Technically not a banana republic, Sint Maarten acts like one
PHILIPSBURG, Sint Maarten––Suddenly globally infamous for a scheme to exterminate an estimated 450 feral vervet monkeys, who have colonized the 16-square-mile Caribbean island nation for nearly 400 years, the former Dutch colony of Sint Maarten might be considered a banana republic.
Sint Maarten does have most of the characteristics of a banana republic, including a long troubled history of often changing notoriously corrupt governments and an ultra-wealthy upper class taking advantage of tax shelters.
Yes, Sint Maarten has no bananas
But Sint Maarten does not produce an export crop of bananas. Indeed, the French half of the island, the separate nation of Saint Martin, imported $122,000 worth of bananas in 2020, since bananas are not produced locally.
Yes, Sint Maarten has no bananas for sale, not today, not yesterday, not tomorrow. Only a few ornamental banana trees grow in between hotels, estates, yacht harbors, bars, and banks.
The entire Sint Maarten agricultural sector accounts for less than 1% of the national economy, well behind banking and finance, and even farther behind tourism, which accounts for 45%.
Tourist attractions
The 450 vervets now on the government hit list happen to be among the most popular Sint Maarten tourist attractions, and are certainly the most watched land mammals, other than fellow tourists on the beaches in various states of undress.
That makes the Sint Maarten scheme to kill the vervets all the more bizarre, especially since tourism is only just beginning to recover after Hurricane Irma devastated the tourist facilities in 2017 and then COVID-19 brought a two-year slump in cruise ship traffic in 2020-2021.
Brought from Africa before 1700
From the first introduction of vervets, brought from Africa as pets in the late 17th century, generations before the slave trade brought the ancestors of much of the resident human population, until just a few years ago, one would be hard-pressed to find any published mention of the Sint Maarten vervets as any sort of problem.
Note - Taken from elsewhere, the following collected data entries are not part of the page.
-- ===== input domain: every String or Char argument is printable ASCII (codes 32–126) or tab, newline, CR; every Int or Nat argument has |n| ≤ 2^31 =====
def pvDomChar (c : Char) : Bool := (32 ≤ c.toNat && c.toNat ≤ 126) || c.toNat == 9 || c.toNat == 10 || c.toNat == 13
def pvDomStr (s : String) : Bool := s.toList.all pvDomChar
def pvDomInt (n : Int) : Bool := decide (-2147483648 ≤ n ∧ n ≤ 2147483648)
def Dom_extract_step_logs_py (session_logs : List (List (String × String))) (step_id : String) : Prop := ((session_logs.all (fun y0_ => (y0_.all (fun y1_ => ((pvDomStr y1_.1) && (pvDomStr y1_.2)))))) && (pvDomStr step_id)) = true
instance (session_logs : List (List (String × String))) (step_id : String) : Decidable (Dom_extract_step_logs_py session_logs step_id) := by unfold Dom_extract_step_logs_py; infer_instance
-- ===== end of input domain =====

-- B replaces A's boolean-flag scan with a different decomposition: run-length grouping of the
-- log by the keep-predicate, then a search over the groups (objective: alternative, same cost).


-- ===== PORT A =====
-- the for-loop with `break` and the (step_logs, in_step) state, as structural recursion
def extract_step_logs_py_go (step_id : String) (logs : List (List (String × String)))
    (step_logs : List (List (String × String))) (in_step : Bool) : List (List (String × String)) :=
  match logs with
  | [] => step_logs
  | log_entry :: rest =>
    let step_name := PySem.Dict.getD (PySem.Dict.mk log_entry) "step" ""
    if PySem.Str.isIn step_id step_name then
      -- in_step = True; then `if in_step:` appends
      extract_step_logs_py_go step_id rest (step_logs ++ [log_entry]) true
    else if in_step && !(PySem.Str.isIn "Database" step_name) && !(PySem.Str.isIn "Query" step_name) then
      step_logs  -- break
    else if in_step then
      extract_step_logs_py_go step_id rest (step_logs ++ [log_entry]) in_step
    else
      extract_step_logs_py_go step_id rest step_logs in_step
-- pv_equiv track=rewrite | github.com/tonnylei0321/Qoder-LoanFIBO | backend/app/services/rules/dsl_parser.py | _split_by_connector
-- ===== SOURCE A (Python) =====
-- from typing import Any, List, Optional, Union
--
-- def _split_by_connector(formula: str, connector: str) -> List[str]:
--     """引号感知的连接词拆分
--
--     不会拆分引号内包含 AND/OR 的内容，
--     如 name = "AND VALUE" 不会被错误拆分。
--     """
--     pattern = f" {connector} "
--     parts = []
--     current = []
--     in_quote = False
--     quote_char = None
--     i = 0
--     while i < len(formula):
--         # 检查是否进入/退出引号
--         if formula[i] in ('"', "'") and (
--             not in_quote or formula[i] == quote_char
--         ):
--             if in_quote:
--                 in_quote = False
--                 quote_char = None
--             else:
--                 in_quote = True
--                 quote_char = formula[i]
--             current.append(formula[i])
--             i += 1
--             continue
--         # 只在引号外检查连接词
--         if not in_quote and formula[i:i + len(pattern)] == pattern:
--             parts.append("".join(current))
--             current = []
--             i += len(pattern)
--             continue
--         current.append(formula[i])
--         i += 1
--     if current:
--         parts.append("".join(current))
--     return parts
-- ===== SOURCE B (Python) =====
-- def _split_by_connector(formula, connector):
--     pattern = f" {connector} "
--     n = len(formula)
--     # pass 1: inside[i] = True iff we are inside a quote when about to read formula[i]
--     inside = [False] * n
--     in_quote = False
--     quote_char = None
--     for i, ch in enumerate(formula):
--         inside[i] = in_quote
--         if ch in ('"', "'") and (not in_quote or ch == quote_char):
--             if in_quote:
--                 in_quote = False
--                 quote_char = None
--             else:
--                 in_quote = True
--                 quote_char = ch
--     # pass 2: record cut positions outside quotes, jumping over each match
--     m = len(pattern)
--     cuts = []
--     i = 0
--     while i < n:
--         if not inside[i] and formula[i:i + m] == pattern:
--             cuts.append(i)
--             i += m
--         else:
--             i += 1
--     # pass 3: slice the original string between cut points
--     parts = []
--     start = 0
--     for c in cuts:
--         parts.append(formula[start:c])
--         start = c + m
--     last = formula[start:]
--     if last:
--         parts.append(last)
--     return parts
-- ===== Notes on version B (the rewrite author's own statement) =====
-- stated objective: alternative
-- what changed: Replaces A's single fused loop carrying parts/current/quote state by three passes: a quote-state mask over the whole string, a scan recording cut positions against that mask, and slicing the original string between cuts (trailing slice only if non-empty).
-- outside the precondition, e.g. on _split_by_connector('a " b " c', '"'): A returns ['a', 'b', 'c'], B returns ['a', 'b " c']
import Mathlib
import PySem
Brought to other island nations including St. Kitts & Nevis, Barbados, and Cape Verde around the same time, possibly by the same Dutch mariners, and later introduced to Florida, vervets in almost any of their longtime habitats tend to co-exist almost as easily among humans as cats and dogs.
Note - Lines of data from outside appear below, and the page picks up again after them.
-- pv_equiv track=rewrite | github.com/rofiperlungoding/pkm-flu-ml | scripts/advanced_feature_extraction.py | _find_max_charge_cluster
-- ===== SOURCE A (Python) =====
-- def _find_max_charge_cluster(sequence, charge_type):
--     """Find maximum cluster of charged residues"""
--     if charge_type == 'positive':
--         charged = 'KRH'
--     else:
--         charged = 'DE'
--
--     max_cluster = 0
--     current_cluster = 0
--
--     for aa in sequence:
--         if aa in charged:
--             current_cluster += 1
--             max_cluster = max(max_cluster, current_cluster)
--         else:
--             current_cluster = 0
--
--     return max_cluster
-- ===== SOURCE B (Python) =====
-- def _find_max_charge_cluster(sequence, charge_type):
--     """Find maximum cluster of charged residues (block-scan version)."""
--     charged = 'KRH' if charge_type == 'positive' else 'DE'
--     best = 0
--     i = 0
--     n = len(sequence)
--     while i < n:
--         if sequence[i] in charged:
--             j = i + 1
--             while j < n and sequence[j] in charged:
--                 j += 1
--             if j - i > best:
--                 best = j - i
--             i = j
--         else:
--             i += 1
--     return best
-- ===== Notes on version B (the rewrite author's own statement) =====
-- stated objective: alternative
-- what changed: Replaces the element-wise running-counter-with-max scan by a block scan that locates each maximal run of charged residues, measures it whole, and jumps past it.
import Mathlib
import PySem

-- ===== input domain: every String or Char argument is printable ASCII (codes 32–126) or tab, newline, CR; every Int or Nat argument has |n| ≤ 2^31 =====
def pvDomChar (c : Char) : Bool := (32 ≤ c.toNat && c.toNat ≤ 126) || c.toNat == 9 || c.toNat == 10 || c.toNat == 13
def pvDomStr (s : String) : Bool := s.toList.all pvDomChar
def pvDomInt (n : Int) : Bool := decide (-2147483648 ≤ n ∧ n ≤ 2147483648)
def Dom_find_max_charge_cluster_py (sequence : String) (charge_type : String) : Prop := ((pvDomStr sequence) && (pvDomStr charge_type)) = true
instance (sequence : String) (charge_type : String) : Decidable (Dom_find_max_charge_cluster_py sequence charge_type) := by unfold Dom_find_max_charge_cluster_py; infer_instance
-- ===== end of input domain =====

-- B replaces A's element-wise running-counter scan by a block scan over maximal charged runs (alternative decomposition, same cost).


-- ===== PORT A =====
-- A's for-loop over the sequence with state (max_cluster, current_cluster), as structural recursion
def pvA_loop (charged : List Char) (max_cluster current_cluster : Int) : List Char → Int
  | [] => max_cluster
  | aa :: rest =>
    if charged.contains aa then
      pvA_loop charged (max max_cluster (current_cluster + 1)) (current_cluster + 1) rest
    else
      pvA_loop charged max_cluster 0 rest

def find_max_charge_cluster_py (sequence : String) (charge_type : String) : Int :=
  let charged : List Char := if charge_type = "positive" then ['K', 'R', 'H'] else ['D', 'E']
  pvA_loop charged 0 0 sequence.toList

-- ===== PORT B =====
-- B's outer while-loop: on a charged position measure the whole maximal run (inner scan = takeWhile)
-- and jump past it (i = j, i.e. recurse on dropWhile); otherwise advance one position.
def pvB_go (charged : List Char) : List Char → Int
  | [] => 0
  | c :: rest =>
    if charged.contains c then
      max (((rest.takeWhile (fun a => charged.contains a)).length : Int) + 1)
          (pvB_go charged (rest.dropWhile (fun a => charged.contains a)))
    else pvB_go charged rest
termination_by l => l.length
decreasing_by
  · exact Nat.lt_succ_of_le (List.length_dropWhile_le _ _)
  · exact Nat.lt_succ_self _

def find_max_charge_cluster_py_alt (sequence : String) (charge_type : String) : Int :=
  let charged : List Char := if charge_type = "positive" then ['K', 'R', 'H'] else ['D', 'E']
  pvB_go charged sequence.toList

-- ===== PRECONDITION & SPEC =====
def Spec_find_max_charge_cluster_py (sequence : String) (charge_type : String) (out : Int) : Prop := out = find_max_charge_cluster_py_alt sequence charge_type
instance (sequence : String) (charge_type : String) (out : Int) : Decidable (Spec_find_max_charge_cluster_py sequence charge_type out) := by unfold Spec_find_max_charge_cluster_py; infer_instance

-- ===== CLAIM (what is proved, stated in full; the proofs are below) =====
def Claim_equal_find_max_charge_cluster_py : Prop := ∀ (sequence : String) (charge_type : String), Dom_find_max_charge_cluster_py sequence charge_type → Spec_find_max_charge_cluster_py sequence charge_type (find_max_charge_cluster_py sequence charge_type)

-- ===== LEMMAS AND PROOFS =====

-- proof-only helper: best cluster reachable in l when the current run already has credit c
def pvF (charged : List Char) (c : Int) : List Char → Int
  | [] => 0
  | x :: rest =>
    if charged.contains x then max (c + 1) (pvF charged (c + 1) rest)
    else pvF charged 0 rest

theorem pvF_nonneg (charged : List Char) (l : List Char) :
    ∀ c : Int, 0 ≤ c → 0 ≤ pvF charged c l := by
  induction l with
  | nil => intro c _; simp [pvF]
  | cons x rest ih =>
    intro c hc
    simp only [pvF]
    split
    · exact le_max_of_le_left (by omega)
    · exact ih 0 le_rfl

theorem pvA_loop_eq (charged : List Char) (l : List Char) :
    ∀ m c : Int, 0 ≤ m → pvA_loop charged m c l = max m (pvF charged c l) := by
  induction l with
  | nil =>
    intro m c hm
    simp [pvA_loop, pvF]
    omega
  | cons x rest ih =>
    intro m c hm
    simp only [pvA_loop, pvF]
    split
    · rw [ih _ _ (by omega)]
      rw [max_assoc]
    · exact ih _ _ hm

theorem pvF_shift (charged : List Char) (l : List Char) :
    ∀ c : Int, max c (pvF charged c l) =
      max (c + ((l.takeWhile (fun a => charged.contains a)).length : Int))
          (pvF charged 0 (l.dropWhile (fun a => charged.contains a))) := by
  induction l with
  | nil => intro c; simp [pvF]
  | cons x rest ih =>
    intro c
    by_cases h : x ∈ charged
    · simp only [pvF, List.takeWhile_cons, List.dropWhile_cons, List.contains_eq_mem, h,
        decide_true, if_pos, List.length_cons]
      rw [← max_assoc, max_eq_right (by omega : c ≤ c + 1), ih (c + 1)]
      push_cast
      ring_nf
      simp [List.contains_eq_mem]
    · simp [pvF, List.contains_eq_mem, h]

theorem pvF_eq_go (charged : List Char) : ∀ n (l : List Char), l.length ≤ n →
    pvF charged 0 l = pvB_go charged l := by
  intro n
  induction n with
  | zero =>
    intro l hl
    have : l = [] := List.eq_nil_of_length_eq_zero (Nat.le_zero.mp hl)
    simp [this, pvF, pvB_go]
  | succ n ih =>
    intro l hl
    match l with
    | [] => simp [pvF, pvB_go]
    | x :: rest =>
      by_cases h : x ∈ charged
      · have hlen : rest.length ≤ n := by simpa using hl
        rw [pvF, pvB_go]
        simp only [List.contains_eq_mem, h, decide_true, if_pos]
        rw [show (fun a => decide (a ∈ charged)) = (fun a => charged.contains a) from by
          funext a; simp [List.contains_eq_mem]]
        have h2 := pvF_shift charged rest 1
        have h3 : max (1 : Int) (pvF charged 1 rest) =
            max (1 + ((rest.takeWhile (fun a => charged.contains a)).length : Int))
                (pvF charged 0 (rest.dropWhile (fun a => charged.contains a))) := h2
        have h4 : pvF charged 0 (rest.dropWhile (fun a => charged.contains a)) =
            pvB_go charged (rest.dropWhile (fun a => charged.contains a)) :=
          ih _ (le_trans (List.length_dropWhile_le _ _) hlen)
        calc max (0 + 1 : Int) (pvF charged (0 + 1) rest)
            = max (1 : Int) (pvF charged 1 rest) := by norm_num
          _ = max (1 + ((rest.takeWhile (fun a => charged.contains a)).length : Int))
                (pvF charged 0 (rest.dropWhile (fun a => charged.contains a))) := h3
          _ = max (((rest.takeWhile (fun a => charged.contains a)).length : Int) + 1)
                (pvB_go charged (rest.dropWhile (fun a => charged.contains a))) := by
                rw [h4, add_comm]
      · have hlen : rest.length ≤ n := by simpa using hl
        rw [pvF, pvB_go]
        simp only [List.contains_eq_mem, h, decide_false, Bool.false_eq_true, if_false]
        exact ih rest hlen

-- ===== VERDICT (by name: the statement is the Claim_ definition above) =====
theorem find_max_charge_cluster_py_spec : Claim_equal_find_max_charge_cluster_py := by
  intro sequence charge_type _
  unfold Spec_find_max_charge_cluster_py find_max_charge_cluster_py find_max_charge_cluster_py_alt
  set charged : List Char := if charge_type = "positive" then ['K', 'R', 'H'] else ['D', 'E'] with hch
  rw [pvA_loop_eq charged _ 0 0 le_rfl,
      max_eq_right (pvF_nonneg charged _ 0 le_rfl),
      pvF_eq_go charged sequence.toList.length sequence.toList le_rfl]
Sometimes––like cats and dogs––vervets are identified as a nuisance, but more as a nuisance requiring humans to keep doors and windows closed when away than as a threat warranting killing.
Nature Foundation Sint Maarten
The earliest hint of a scheme to kill the Sint Maarten vervets may have been a web posting dated September 9, 2020, in which the Nature Foundation Sint Maarten announced “a new project to find solutions for the continuing issues created by the invasive monkey species on the island, the vervet monkey.”
The real continuing issues might have had more to do with the Nature Foundation Sint Maarten finding a way to perpetuate its own existence.
“The invasive monkey species could be detrimental to the island’s economy and agriculture if left unattended,” the Nature Foundation Sint Maarten claimed, without specifying how a tourist attraction might harm the economy, or how vervets could do much damage to an agricultural sector consisting of little more than a few market gardens in the first place.
“He said, she said”
According to Caribbean Loop News writer Dionne Baptiste, “The Foundation says it was stated by a St Maarten Zoo board member that some vervet monkeys escaped the zoo or were looted and released after Hurricane Irma, increasing the issue of invasive monkey species on Sint Maarten.”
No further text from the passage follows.